* Directions
Pick out all lines of the entries that include the word "closureCount" and copy them.

Excerpts from a dataset
+--
-- pv_equiv track=rewrite | github.com/chbtt/adventofcode-2020 | day18/day18_p2.py | preprocessClosure
-- ===== SOURCE A (Python) =====
-- def getInnerClosureEnd(substr: str, startIndex: int) -> int:
--     index = startIndex
--     closureCount = 1
--
--     while closureCount > 0:
--         index += 1
--
--         if substr[index] == "(":
--             closureCount += 1
--
--         if substr[index] == ")":
--             closureCount -= 1
--
--     return index
--
-- def preprocessClosure(substr: str) -> str:
--     index = 0
--     substrWithoutClosures = ""
--     while index < len(substr):
--         if substr[index] == "(":
--             stopIndex = getInnerClosureEnd(substr, index)
--             padding = " " * (stopIndex - index + 1)
--             substrWithoutClosures += padding
--             index = stopIndex
--         else:
--             substrWithoutClosures += substr[index]
--
--         index += 1
--
--     # no more inner closures needed
--     if substrWithoutClosures.find("*", 0) == -1:
--         return substr
--
--     # at least one inner closure needed
--     index = 0
--     preprocessedClosure = "("
--     while (mulIndex := substrWithoutClosures.find("*", index)) != -1:
--         preprocessedClosure += substr[index:mulIndex]
--         preprocessedClosure += ")*("
--         index = mulIndex + 1
--
--     preprocessedClosure += substr[index:] + ")"
--
--     return preprocessedClosure
-- ===== SOURCE B (Python) =====
-- def preprocessClosure(substr: str) -> str:
--     segments = []
--     current = []
--     depth = 0
--     for ch in substr:
--         if ch == "*" and depth == 0:
--             segments.append("".join(current))
--             current = []
--             continue
--         if ch == "(":
--             depth += 1
--         elif ch == ")" and depth > 0:
--             depth -= 1
--         current.append(ch)
--     segments.append("".join(current))
--     if len(segments) == 1:
--         return substr
--     return "(" + ")*(".join(segments) + ")"
-- ===== Notes on version B (the rewrite author's own statement) =====
-- stated objective: faster
-- what changed: Replaces A's two-phase approach (build a space-masked copy of the string via an index-jumping inner-closure scanner with repeated string concatenation, then repeatedly str.find a multiplication sign in the mask and slice the original) by a single linear pass that keeps an integer paren depth, splits the string into segments at depth-zero multiplication signs, and joins the segments inside outer parentheses.
-- outside the precondition, e.g. on preprocessClosure('('): A raises IndexError, B returns '('
import Mathlib
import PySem

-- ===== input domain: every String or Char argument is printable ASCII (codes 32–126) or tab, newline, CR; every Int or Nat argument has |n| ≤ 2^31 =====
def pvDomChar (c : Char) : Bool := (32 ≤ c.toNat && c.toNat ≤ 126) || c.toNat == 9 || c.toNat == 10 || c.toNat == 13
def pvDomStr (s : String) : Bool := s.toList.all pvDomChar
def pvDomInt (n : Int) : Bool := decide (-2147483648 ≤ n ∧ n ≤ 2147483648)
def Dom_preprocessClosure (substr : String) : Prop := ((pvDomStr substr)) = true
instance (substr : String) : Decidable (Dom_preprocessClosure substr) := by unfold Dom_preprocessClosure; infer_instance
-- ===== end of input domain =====

-- B replaces A's two-phase mask-then-find structure by one depth-counting pass that
-- splits the string at top-level '*' and joins the segments (objective: simpler).

-- ===== PORT A =====
-- inner while loop of getInnerClosureEnd; fuel-driven; when Python would raise
-- IndexError (index past the end, pyGet? = none) we return the current index — such
-- inputs are excluded by Pre_preprocessClosure.
def gICEloop (s : List Char) (index count : Int) : Nat → Int
  | 0 => index
  | Nat.succ f =>
    if count > 0 then
      let index' := index + 1
      match PySem.List.pyGet? s index' with
      | none => index'  -- IndexError in Python; outside Pre_
      | some ch =>
        let c1 := if ch = '(' then count + 1 else count
        let c2 := if ch = ')' then c1 - 1 else c1
        gICEloop s index' c2 f
    else index

def getInnerClosureEnd (s : List Char) (startIndex : Int) : Int :=
  gICEloop s startIndex 1 (s.length + 1)

-- first while loop of preprocessClosure: builds substrWithoutClosures
def maskLoop (s : List Char) (index : Int) (acc : List Char) : Nat → List Char
  | 0 => acc
  | Nat.succ f =>
    if index < (s.length : Int) then
      match PySem.List.pyGet? s index with
      | none => acc  -- unreachable: 0 ≤ index < len
      | some ch =>
        if ch = '(' then
          let stopIndex := getInnerClosureEnd s index
          let acc' := acc ++ List.replicate (stopIndex - index + 1).toNat ' '
          maskLoop s (stopIndex + 1) acc' f
        else
          maskLoop s (index + 1) (acc ++ [ch]) f
    else acc

-- second while loop: while (mulIndex := mask.find('*', index)) != -1 …, then the
-- final 'preprocessedClosure += substr[index:] + ")"' in the else branch
def buildLoop (s masked : List Char) (index : Int) (acc : List Char) : Nat → List Char
  | 0 => acc
  | Nat.succ f =>
    let mulIndex := PySem.Chars.findFrom masked ['*'] index
    if mulIndex ≠ -1 then
      buildLoop s masked (mulIndex + 1)
        (acc ++ PySem.List.slice s (some index) (some mulIndex) ++ [')', '*', '(']) f
    else acc ++ PySem.List.slice s (some index) none ++ [')']

def preprocessClosure (substr : String) : String :=
  let s := substr.toList
  let substrWithoutClosures := maskLoop s 0 [] (s.length + 1)
  if PySem.Chars.findFrom substrWithoutClosures ['*'] 0 = -1 then substr
  else String.ofList (buildLoop s substrWithoutClosures 0 ['('] (s.length + 2))

-- ===== PORT B =====
-- one pass: split into top-level segments at '*' seen at paren depth 0
def segLoop (cs : List Char) (depth : Nat) (cur : List Char) (acc : List (List Char)) :
    List (List Char) :=
  match cs with
  | [] => acc ++ [cur]
  | c :: rest =>
    if c = '*' ∧ depth = 0 then segLoop rest 0 [] (acc ++ [cur])
    else segLoop rest (if c = '(' then depth + 1 else if c = ')' then depth - 1 else depth)
           (cur ++ [c]) acc

def preprocessClosure_alt (substr : String) : String :=
  let segments := segLoop substr.toList 0 [] []
  if segments.length = 1 then substr
  else String.ofList ('(' :: PySem.Chars.join [')', '*', '('] segments ++ [')'])

-- ===== PRECONDITION & SPEC =====
-- paren-depth step, clamped at 0 (a stray top-level ')' is an ordinary character)
def clampStep (d : Nat) (c : Char) : Nat :=
  if c = '(' then d + 1 else if c = ')' then d - 1 else d

-- Pre_ excludes exactly the strings with an unmatched '(': there Python's A raises
-- IndexError (getInnerClosureEnd runs past the end of the string).
def Pre_preprocessClosure (substr : String) : Prop :=
  substr.toList.foldl clampStep 0 = 0

instance (substr : String) : Decidable (Pre_preprocessClosure substr) := by
  unfold Pre_preprocessClosure; infer_instance

def pvWitness_preprocessClosure : String := "2*(3+4)*5"

def Spec_preprocessClosure (substr : String) (out : String) : Prop :=
  out = preprocessClosure_alt substr
instance (substr : String) (out : String) : Decidable (Spec_preprocessClosure substr out) := by
  unfold Spec_preprocessClosure; infer_instance

-- ===== CLAIM (what is proved, stated in full; the proofs are below) =====
def Claim_equal_preprocessClosure : Prop := ∀ (substr : String), Dom_preprocessClosure substr → Pre_preprocessClosure substr → Spec_preprocessClosure substr (preprocessClosure substr)

-- ===== LEMMAS AND PROOFS =====

-- offset (within cs) of the char at which the closure count, started at c, reaches 0
def closeIdx? : Nat → List Char → Option Nat
  | _, [] => none
  | c, x :: xs =>
    if clampStep c x = 0 then some 0 else (closeIdx? (clampStep c x) xs).map (· + 1)

-- structural version of B's segLoop (no accumulators)
def consHead (p : List Char) : List (List Char) → List (List Char)
  | [] => [p]
  | x :: xs => (p ++ x) :: xs

def segsR : List Char → Nat → List (List Char)
  | [], _ => [[]]
  | c :: cs, d =>
    if c = '*' ∧ d = 0 then [] :: segsR cs 0
    else consHead [c] (segsR cs (clampStep d c))

-- group-jumping segmentation (same recursion shape as A's mask pass)
def segsG : List Char → List (List Char)
  | [] => [[]]
  | c :: cs =>
    if c = '*' then [] :: segsG cs
    else if c = '(' then
      match closeIdx? 1 cs with
      | some k => consHead ('(' :: cs.take (k + 1)) (segsG (cs.drop (k + 1)))
      | none => [('(' :: cs)]
    else consHead [c] (segsG cs)
termination_by cs => cs.length
decreasing_by all_goals simp [List.length_drop]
+--
* Task answer
--     closureCount = 1
--     while closureCount > 0:
--             closureCount += 1
--             closureCount -= 1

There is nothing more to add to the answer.